### Records excerpted from a collection:
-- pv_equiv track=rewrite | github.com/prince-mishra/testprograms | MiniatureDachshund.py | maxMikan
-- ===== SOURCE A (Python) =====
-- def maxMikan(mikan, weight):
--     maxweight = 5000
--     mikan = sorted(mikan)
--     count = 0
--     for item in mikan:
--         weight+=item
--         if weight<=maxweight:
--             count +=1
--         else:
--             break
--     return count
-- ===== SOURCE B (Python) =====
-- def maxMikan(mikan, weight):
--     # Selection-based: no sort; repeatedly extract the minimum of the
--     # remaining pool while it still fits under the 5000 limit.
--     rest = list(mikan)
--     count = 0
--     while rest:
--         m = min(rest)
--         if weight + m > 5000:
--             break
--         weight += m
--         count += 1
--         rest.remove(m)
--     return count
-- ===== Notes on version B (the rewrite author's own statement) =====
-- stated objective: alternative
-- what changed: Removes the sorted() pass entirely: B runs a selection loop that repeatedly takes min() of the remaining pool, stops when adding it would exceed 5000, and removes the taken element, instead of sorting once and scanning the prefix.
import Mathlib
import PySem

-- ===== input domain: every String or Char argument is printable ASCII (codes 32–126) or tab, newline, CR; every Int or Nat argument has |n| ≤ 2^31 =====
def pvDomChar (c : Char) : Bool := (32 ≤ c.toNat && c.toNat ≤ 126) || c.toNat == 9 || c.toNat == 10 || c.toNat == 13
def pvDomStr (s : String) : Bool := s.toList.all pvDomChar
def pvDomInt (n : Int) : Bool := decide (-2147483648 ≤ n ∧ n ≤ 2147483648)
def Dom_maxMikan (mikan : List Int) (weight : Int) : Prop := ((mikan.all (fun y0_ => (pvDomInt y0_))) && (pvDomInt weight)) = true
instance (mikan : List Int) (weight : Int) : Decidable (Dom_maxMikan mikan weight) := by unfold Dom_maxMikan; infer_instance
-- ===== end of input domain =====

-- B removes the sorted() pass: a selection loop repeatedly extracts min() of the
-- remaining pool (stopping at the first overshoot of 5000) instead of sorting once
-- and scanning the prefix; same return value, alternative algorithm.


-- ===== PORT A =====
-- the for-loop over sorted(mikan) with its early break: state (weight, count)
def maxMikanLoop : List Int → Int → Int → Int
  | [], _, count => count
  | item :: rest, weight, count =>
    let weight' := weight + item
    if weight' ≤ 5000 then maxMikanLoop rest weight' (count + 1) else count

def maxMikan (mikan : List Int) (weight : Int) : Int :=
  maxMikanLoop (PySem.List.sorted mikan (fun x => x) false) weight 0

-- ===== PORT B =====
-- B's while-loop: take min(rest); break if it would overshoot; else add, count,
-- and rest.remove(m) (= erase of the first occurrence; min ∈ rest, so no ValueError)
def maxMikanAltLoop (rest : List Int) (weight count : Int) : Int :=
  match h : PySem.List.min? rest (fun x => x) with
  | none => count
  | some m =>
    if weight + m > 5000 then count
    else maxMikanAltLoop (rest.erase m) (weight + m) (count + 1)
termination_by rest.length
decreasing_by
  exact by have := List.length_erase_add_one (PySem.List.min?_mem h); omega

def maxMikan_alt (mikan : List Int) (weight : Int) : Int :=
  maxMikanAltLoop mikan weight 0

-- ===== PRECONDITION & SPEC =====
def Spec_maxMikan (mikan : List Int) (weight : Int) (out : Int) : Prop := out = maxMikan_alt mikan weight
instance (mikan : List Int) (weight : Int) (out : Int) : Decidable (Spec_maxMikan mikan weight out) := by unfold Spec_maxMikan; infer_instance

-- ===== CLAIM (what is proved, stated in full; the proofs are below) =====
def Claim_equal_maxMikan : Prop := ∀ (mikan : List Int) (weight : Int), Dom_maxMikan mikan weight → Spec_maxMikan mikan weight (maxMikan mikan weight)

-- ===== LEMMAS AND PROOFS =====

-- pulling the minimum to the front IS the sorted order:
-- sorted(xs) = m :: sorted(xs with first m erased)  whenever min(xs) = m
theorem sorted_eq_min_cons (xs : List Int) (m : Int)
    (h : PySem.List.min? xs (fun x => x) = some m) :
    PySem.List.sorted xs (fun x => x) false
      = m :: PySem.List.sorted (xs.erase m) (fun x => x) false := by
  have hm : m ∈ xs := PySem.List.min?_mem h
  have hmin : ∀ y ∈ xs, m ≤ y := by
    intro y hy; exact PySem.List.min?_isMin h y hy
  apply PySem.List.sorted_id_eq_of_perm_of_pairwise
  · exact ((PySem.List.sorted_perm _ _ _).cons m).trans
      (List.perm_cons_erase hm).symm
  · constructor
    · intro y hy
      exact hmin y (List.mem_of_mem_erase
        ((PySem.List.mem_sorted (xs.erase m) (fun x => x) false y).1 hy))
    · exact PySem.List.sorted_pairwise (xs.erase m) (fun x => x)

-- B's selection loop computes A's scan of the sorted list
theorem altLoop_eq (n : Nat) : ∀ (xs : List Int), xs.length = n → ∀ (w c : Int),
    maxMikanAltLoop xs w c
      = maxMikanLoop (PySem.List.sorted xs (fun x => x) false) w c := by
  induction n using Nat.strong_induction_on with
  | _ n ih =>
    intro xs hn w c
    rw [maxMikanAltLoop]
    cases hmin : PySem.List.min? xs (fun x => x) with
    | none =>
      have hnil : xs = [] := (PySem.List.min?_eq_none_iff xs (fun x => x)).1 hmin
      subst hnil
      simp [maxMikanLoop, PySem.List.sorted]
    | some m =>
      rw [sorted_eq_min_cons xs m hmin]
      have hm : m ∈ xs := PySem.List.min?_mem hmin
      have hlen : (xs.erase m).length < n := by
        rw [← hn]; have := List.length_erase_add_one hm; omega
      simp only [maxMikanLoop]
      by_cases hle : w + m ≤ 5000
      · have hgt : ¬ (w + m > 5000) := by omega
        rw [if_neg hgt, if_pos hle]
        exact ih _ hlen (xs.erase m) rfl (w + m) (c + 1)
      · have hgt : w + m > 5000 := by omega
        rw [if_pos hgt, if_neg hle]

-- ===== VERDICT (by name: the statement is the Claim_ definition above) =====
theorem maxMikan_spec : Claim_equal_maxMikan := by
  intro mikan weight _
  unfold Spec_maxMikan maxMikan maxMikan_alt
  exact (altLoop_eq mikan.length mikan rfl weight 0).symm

### TASK DETAILS:
Write out every record, exactly as written.

### PROBLEM SOLUTION:
-- pv_equiv track=rewrite | github.com/prince-mishra/testprograms | MiniatureDachshund.py | maxMikan
-- ===== SOURCE A (Python) =====
-- def maxMikan(mikan, weight):
--     maxweight = 5000
--     mikan = sorted(mikan)
--     count = 0
--     for item in mikan:
--         weight+=item
--         if weight<=maxweight:
--             count +=1
--         else:
--             break
--     return count
-- ===== SOURCE B (Python) =====
-- def maxMikan(mikan, weight):
--     # Selection-based: no sort; repeatedly extract the minimum of the
--     # remaining pool while it still fits under the 5000 limit.
--     rest = list(mikan)
--     count = 0
--     while rest:
--         m = min(rest)
--         if weight + m > 5000:
--             break
--         weight += m
--         count += 1
--         rest.remove(m)
--     return count
-- ===== Notes on version B (the rewrite author's own statement) =====
-- stated objective: alternative
-- what changed: Removes the sorted() pass entirely: B runs a selection loop that repeatedly takes min() of the remaining pool, stops when adding it would exceed 5000, and removes the taken element, instead of sorting once and scanning the prefix.
import Mathlib
import PySem

-- ===== input domain: every String or Char argument is printable ASCII (codes 32–126) or tab, newline, CR; every Int or Nat argument has |n| ≤ 2^31 =====
def pvDomChar (c : Char) : Bool := (32 ≤ c.toNat && c.toNat ≤ 126) || c.toNat == 9 || c.toNat == 10 || c.toNat == 13
def pvDomStr (s : String) : Bool := s.toList.all pvDomChar
def pvDomInt (n : Int) : Bool := decide (-2147483648 ≤ n ∧ n ≤ 2147483648)
def Dom_maxMikan (mikan : List Int) (weight : Int) : Prop := ((mikan.all (fun y0_ => (pvDomInt y0_))) && (pvDomInt weight)) = true
instance (mikan : List Int) (weight : Int) : Decidable (Dom_maxMikan mikan weight) := by unfold Dom_maxMikan; infer_instance
-- ===== end of input domain =====

-- B removes the sorted() pass: a selection loop repeatedly extracts min() of the
-- remaining pool (stopping at the first overshoot of 5000) instead of sorting once
-- and scanning the prefix; same return value, alternative algorithm.


-- ===== PORT A =====
-- the for-loop over sorted(mikan) with its early break: state (weight, count)
def maxMikanLoop : List Int → Int → Int → Int
  | [], _, count => count
  | item :: rest, weight, count =>
    let weight' := weight + item
    if weight' ≤ 5000 then maxMikanLoop rest weight' (count + 1) else count

def maxMikan (mikan : List Int) (weight : Int) : Int :=
  maxMikanLoop (PySem.List.sorted mikan (fun x => x) false) weight 0

-- ===== PORT B =====
-- B's while-loop: take min(rest); break if it would overshoot; else add, count,
-- and rest.remove(m) (= erase of the first occurrence; min ∈ rest, so no ValueError)
def maxMikanAltLoop (rest : List Int) (weight count : Int) : Int :=
  match h : PySem.List.min? rest (fun x => x) with
  | none => count
  | some m =>
    if weight + m > 5000 then count
    else maxMikanAltLoop (rest.erase m) (weight + m) (count + 1)
termination_by rest.length
decreasing_by
  exact by have := List.length_erase_add_one (PySem.List.min?_mem h); omega

def maxMikan_alt (mikan : List Int) (weight : Int) : Int :=
  maxMikanAltLoop mikan weight 0

-- ===== PRECONDITION & SPEC =====
def Spec_maxMikan (mikan : List Int) (weight : Int) (out : Int) : Prop := out = maxMikan_alt mikan weight
instance (mikan : List Int) (weight : Int) (out : Int) : Decidable (Spec_maxMikan mikan weight out) := by unfold Spec_maxMikan; infer_instance

-- ===== CLAIM (what is proved, stated in full; the proofs are below) =====
def Claim_equal_maxMikan : Prop := ∀ (mikan : List Int) (weight : Int), Dom_maxMikan mikan weight → Spec_maxMikan mikan weight (maxMikan mikan weight)

-- ===== LEMMAS AND PROOFS =====

-- pulling the minimum to the front IS the sorted order:
-- sorted(xs) = m :: sorted(xs with first m erased)  whenever min(xs) = m
theorem sorted_eq_min_cons (xs : List Int) (m : Int)
    (h : PySem.List.min? xs (fun x => x) = some m) :
    PySem.List.sorted xs (fun x => x) false
      = m :: PySem.List.sorted (xs.erase m) (fun x => x) false := by
  have hm : m ∈ xs := PySem.List.min?_mem h
  have hmin : ∀ y ∈ xs, m ≤ y := by
    intro y hy; exact PySem.List.min?_isMin h y hy
  apply PySem.List.sorted_id_eq_of_perm_of_pairwise
  · exact ((PySem.List.sorted_perm _ _ _).cons m).trans
      (List.perm_cons_erase hm).symm
  · constructor
    · intro y hy
      exact hmin y (List.mem_of_mem_erase
        ((PySem.List.mem_sorted (xs.erase m) (fun x => x) false y).1 hy))
    · exact PySem.List.sorted_pairwise (xs.erase m) (fun x => x)

-- B's selection loop computes A's scan of the sorted list
theorem altLoop_eq (n : Nat) : ∀ (xs : List Int), xs.length = n → ∀ (w c : Int),
    maxMikanAltLoop xs w c
      = maxMikanLoop (PySem.List.sorted xs (fun x => x) false) w c := by
  induction n using Nat.strong_induction_on with
  | _ n ih =>
    intro xs hn w c
    rw [maxMikanAltLoop]
    cases hmin : PySem.List.min? xs (fun x => x) with
    | none =>
      have hnil : xs = [] := (PySem.List.min?_eq_none_iff xs (fun x => x)).1 hmin
      subst hnil
      simp [maxMikanLoop, PySem.List.sorted]
    | some m =>
      rw [sorted_eq_min_cons xs m hmin]
      have hm : m ∈ xs := PySem.List.min?_mem hmin
      have hlen : (xs.erase m).length < n := by
        rw [← hn]; have := List.length_erase_add_one hm; omega
      simp only [maxMikanLoop]
      by_cases hle : w + m ≤ 5000
      · have hgt : ¬ (w + m > 5000) := by omega
        rw [if_neg hgt, if_pos hle]
        exact ih _ hlen (xs.erase m) rfl (w + m) (c + 1)
      · have hgt : w + m > 5000 := by omega
        rw [if_pos hgt, if_neg hle]

-- ===== VERDICT (by name: the statement is the Claim_ definition above) =====
theorem maxMikan_spec : Claim_equal_maxMikan := by
  intro mikan weight _
  unfold Spec_maxMikan maxMikan maxMikan_alt
  exact (altLoop_eq mikan.length mikan rfl weight 0).symm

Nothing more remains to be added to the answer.